The inviscid Burger's equation (5.8) is given by: $$\begin{equation*} \frac{\partial u}{\partial t}+u\frac{\partial u}{\partial x}=0 \tag{5.16} \end{equation*}$$ This has the solution $$u(x,t)=f(x-u\cdot t)$$ and characteristic curve given by: $$\frac{dx}{dt}=u$$. This is the same solution as in the previous example, with the important difference that now $$a_0$$ is replaced with $$u$$. The slope of characteristics varies now with $$x$$, as indicated in Figure 67.

Figure 67: Characteristic curves for the Burger's equation (5.16) at different locations along $$x$$. The same initial condition as in the previous example provide the following solution: $$\begin{equation*} u(x,t)= \begin{cases} 1-\zeta^2 \ \text{for} \ |\zeta|\leq1 \\ 0 \ \text{for} \ |\zeta|>1 \end{cases} \text{der}\ \zeta=x-u\cdot t \end{equation*}$$

Again, we see that the only difference from the previous example is that $$a_0$$ is now replaced by $$u$$. Explicit solution, noting that $$u(x,t)=0$$ for $$|\zeta|>1$$: \begin{align} u(x,t)=&\frac{1}{2t^2}[(2xt-1)\pm g(x,t)],\ \nonumber\\ g(x,t) =&\sqrt{1-4xt+4t^2},\ |\zeta|\leq1 \tag{5.17} \\ \frac{\partial u}{\partial x}=\frac{g(x,t)\pm1}{t\cdot g(x,t)} \tag{5.18} \end{align}

By this method of solution uniqueness is lost when characteristic intersect (Figure 68). In this case one has that $$u(x,t)$$ takes two possible values for $$x\geq1$$, when $$\frac{\partial u}{\partial x}(1,t) > 0$$. The critical value $$t_{crit}$$ when this occur takes place when $$\frac{\partial u}{\partial x}(1,t)\to\infty$$, as one can conclude from (5.18), which implies that $$g(1,t)=0=1-2t\to t_{crit}=\frac{1}{2}$$.
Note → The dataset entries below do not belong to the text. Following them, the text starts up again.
-- pv_equiv track=rewrite | github.com/stenknutsen/HomeGrownPOSTagger | PhaseFiveTagging.py | to_UNK_how_to_UNK_Tagger
-- ===== SOURCE A (Python) =====
-- def to_UNK_how_to_UNK_Tagger(sent):
--     sentToReturn = []
--     skip = 0
--
--     for i in range(len(sent)):
--
--         if skip>0:
--             skip = skip -1
--             continue
--
--
--         if (i)<0 | (i+4)>=len(sent):
--             sentToReturn += [sent[i]]
--             continue
--
--         leftContext = sent[i]
--         leftTarget = sent[i+1]
--         centerTarget = sent[i+2]
--         rightTarget = sent[i+3]
--         rightContext = sent[i+4]
--
--
--         if (leftContext[0].lower()=="to")&(leftTarget[1]=="UNK")&(centerTarget[0].lower()=="how")&(rightTarget[0].lower()=="to")&\
--                 (rightContext[1]=="UNK"):
--
--             sentToReturn += [(leftContext[0],"TO")]
--             sentToReturn += [(leftTarget[0],"V")]
--             sentToReturn += [centerTarget]
--             sentToReturn += [(rightTarget[0],"TO")]
--             sentToReturn += [(rightContext[0],"V")]
--             skip = 4
--
--         else:
--             sentToReturn += [leftContext]
--
--     return sentToReturn
-- ===== SOURCE B (Python) =====
-- def to_UNK_how_to_UNK_Tagger(sent):
--     n = len(sent)
--     starts = set()
--     i = 0
--     while i + 4 < n:
--         if (sent[i][0].lower() == "to" and sent[i + 1][1] == "UNK"
--                 and sent[i + 2][0].lower() == "how" and sent[i + 3][0].lower() == "to"
--                 and sent[i + 4][1] == "UNK"):
--             starts.add(i)
--             i += 5
--         else:
--             i += 1
--     out = []
--     for j in range(n):
--         if j in starts:
--             out.append((sent[j][0], "TO"))
--             out.append((sent[j + 1][0], "V"))
--             out.append(sent[j + 2])
--             out.append((sent[j + 3][0], "TO"))
--             out.append((sent[j + 4][0], "V"))
--         elif any(j - k in (1, 2, 3, 4) for k in starts):
--             continue
--         else:
--             out.append(sent[j])
--     return out
-- ===== Notes on version B (the rewrite author's own statement) =====
-- stated objective: alternative
-- what changed: Replaced A's single stateful loop with a mutable skip counter by a two-pass scheme: a first pass records the non-overlapping match-start indices in a set, then an index-driven second pass emits the rewritten window at a recorded start, skips indices covered by a window, and copies everything else.
import Mathlib
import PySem
-- pv_equiv track=rewrite | github.com/C-S-I-FIIT/egis | egis-app/netbox_client.py | _get_primary_contact
-- ===== SOURCE A (Python) =====
-- def _get_primary_contact(contacts):
--     """
--     Get the primary contact from a list of contacts.
--
--     Args:
--         contacts: A list of contact dictionaries
--
--     Returns:
--         dict: The primary contact, or the first contact if no primary is designated
--     """
--     if not contacts:
--         return None
--
--     # First try to find contact explicitly marked as primary
--     for contact in contacts:
--         if contact.get('priority') == 'primary':
--             return contact
--
--     # If no explicit primary, find one with primary role
--     for contact in contacts:
--         if contact.get('role', '').lower() == 'primary':
--             return contact
--
--     # Default to first contact
--     return contacts[0]
-- ===== SOURCE B (Python) =====
-- def _get_primary_contact(contacts):
--     if not contacts:
--         return None
--     fallback = None
--     for contact in contacts:
--         if contact.get('priority') == 'primary':
--             return contact
--         if fallback is None and contact.get('role', '').lower() == 'primary':
--             fallback = contact
--     return fallback if fallback is not None else contacts[0]
-- ===== Notes on version B (the rewrite author's own statement) =====
-- stated objective: alternative
-- what changed: Replaces A's two full passes (one for priority=='primary', a second for role.lower()=='primary') with a single pass that returns immediately on a priority match and keeps the first role match as a running fallback.
import Mathlib
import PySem

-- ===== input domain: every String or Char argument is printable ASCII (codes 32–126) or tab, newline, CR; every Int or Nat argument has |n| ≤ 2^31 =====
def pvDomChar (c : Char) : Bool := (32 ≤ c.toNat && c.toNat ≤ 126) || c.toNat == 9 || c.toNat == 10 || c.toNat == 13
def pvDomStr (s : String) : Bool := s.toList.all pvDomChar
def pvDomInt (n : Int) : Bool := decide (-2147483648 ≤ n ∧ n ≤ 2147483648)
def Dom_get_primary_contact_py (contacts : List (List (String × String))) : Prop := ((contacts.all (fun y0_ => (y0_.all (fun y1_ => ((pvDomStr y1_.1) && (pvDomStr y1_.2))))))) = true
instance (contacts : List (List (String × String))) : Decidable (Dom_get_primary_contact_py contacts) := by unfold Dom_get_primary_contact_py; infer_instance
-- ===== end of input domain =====

-- B merges A's two scans into one pass that returns on a priority match and keeps the first role match as a running fallback; objective: alternative decomposition (same cost).


-- ===== PORT A =====
-- contact.get('priority') == 'primary'
def pvHasPrio (c : List (String × String)) : Bool :=
  (PySem.Dict.mk c).get? "priority" == some "primary"

-- contact.get('role', '').lower() == 'primary'
def pvHasRole (c : List (String × String)) : Bool :=
  PySem.Str.lower ((PySem.Dict.mk c).getD "role" "") == "primary"

-- A: empty guard; first scan for priority; second scan for role; else contacts[0]
def get_primary_contact_py (contacts : List (List (String × String))) : Option (List (String × String)) :=
  if contacts = [] then none
  else
    match contacts.find? pvHasPrio with
    | some c => some c
    | none =>
      match contacts.find? pvHasRole with
      | some c => some c
      | none => PySem.List.pyGet? contacts 0

-- ===== PORT B =====
-- single pass: early return on priority match, first role match kept as fallback
def pvAltLoop (fallback : Option (List (String × String))) :
    List (List (String × String)) → Option (List (String × String))
  | [] => fallback
  | c :: rest =>
    if pvHasPrio c then some c
    else pvAltLoop (if fallback = none ∧ pvHasRole c then some c else fallback) rest

def get_primary_contact_py_alt (contacts : List (List (String × String))) : Option (List (String × String)) :=
  if contacts = [] then none
  else
    match pvAltLoop none contacts with
    | some c => some c
    | none => PySem.List.pyGet? contacts 0

-- ===== PRECONDITION & SPEC =====
def Spec_get_primary_contact_py (contacts : List (List (String × String))) (out : Option (List (String × String))) : Prop := out = get_primary_contact_py_alt contacts
instance (contacts : List (List (String × String))) (out : Option (List (String × String))) : Decidable (Spec_get_primary_contact_py contacts out) := by unfold Spec_get_primary_contact_py; infer_instance

-- ===== CLAIM (what is proved, stated in full; the proofs are below) =====
def Claim_equal_get_primary_contact_py : Prop := ∀ (contacts : List (List (String × String))), Dom_get_primary_contact_py contacts → Spec_get_primary_contact_py contacts (get_primary_contact_py contacts)

-- ===== LEMMAS AND PROOFS =====
-- The single pass equals: first priority match, else fallback-or-first-role-match.
theorem pvAltLoop_eq (cs : List (List (String × String)))
    (fb : Option (List (String × String))) :
    pvAltLoop fb cs =
      match cs.find? pvHasPrio with
      | some c => some c
      | none => fb.or (cs.find? pvHasRole) := by
  induction cs generalizing fb with
  | nil => simp [pvAltLoop]
  | cons c rest ih =>
    by_cases hp : pvHasPrio c
    · simp [pvAltLoop, hp, List.find?]
    · simp only [pvAltLoop, hp, if_neg, List.find?, Bool.not_eq_true] at *
      rw [ih]
      cases hfp : rest.find? pvHasPrio with
      | some d => simp [hp, hfp]
      | none =>
        cases fb with
        | some v => simp [hp, hfp]
        | none =>
          by_cases hr : pvHasRole c <;> simp [hp, hr, hfp]

theorem get_primary_contact_py_spec : Claim_equal_get_primary_contact_py := by
  intro contacts _
  unfold Spec_get_primary_contact_py get_primary_contact_py get_primary_contact_py_alt
  rw [pvAltLoop_eq]
  cases contacts.find? pvHasPrio with
  | some c => simp
  | none => cases contacts.find? pvHasRole with
    | some c => simp
    | none => simp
For $$t\leq \frac{1}{2}$$ one uses (5.17) and (5.18) with positive sign for $$g(x,t)$$ for all values of $$x$$. For $$t>\frac{1}{2}$$ the critical value arises at $$x^*=\frac{1+4t^2}{4t}$$ with $$u^*=1-\frac{1}{4t^2}$$. For $$-1\leq x\leq x^*$$ one can still use (5.17) and (5.18) with positive sign for $$g(x,t)$$, but for $$1\leq x\leq x^*$$ the lower part of the solution is given by using (5.17) and (5.18) with negative sign in front of $$g(x,t)$$. The maximum value $$u_{maks}=1$$ is always given at $$x=t$$.

In order to obtain a unique solution, one must introduce the concept of a moving discontinuity: in gas dynamics this is called a shock, in hydraulics a hydraulic jump.

Figure 68: Illustration of intersecting characteristic curves. The characteristic curves shown in Figure 69 are given by: $$\begin{equation*} x=(1-x_0^2)\cdot t+x_0,\ \text{der} \ x=x_0 \ \text{for} \ t=0 \end{equation*}$$

Figure 69: Inviscid Burger's equation solution. Note that solution for time $$t=1$$ is multiply. After $$t_{crit}$$ additional mathematical notions have to be applied to identify a unique solution.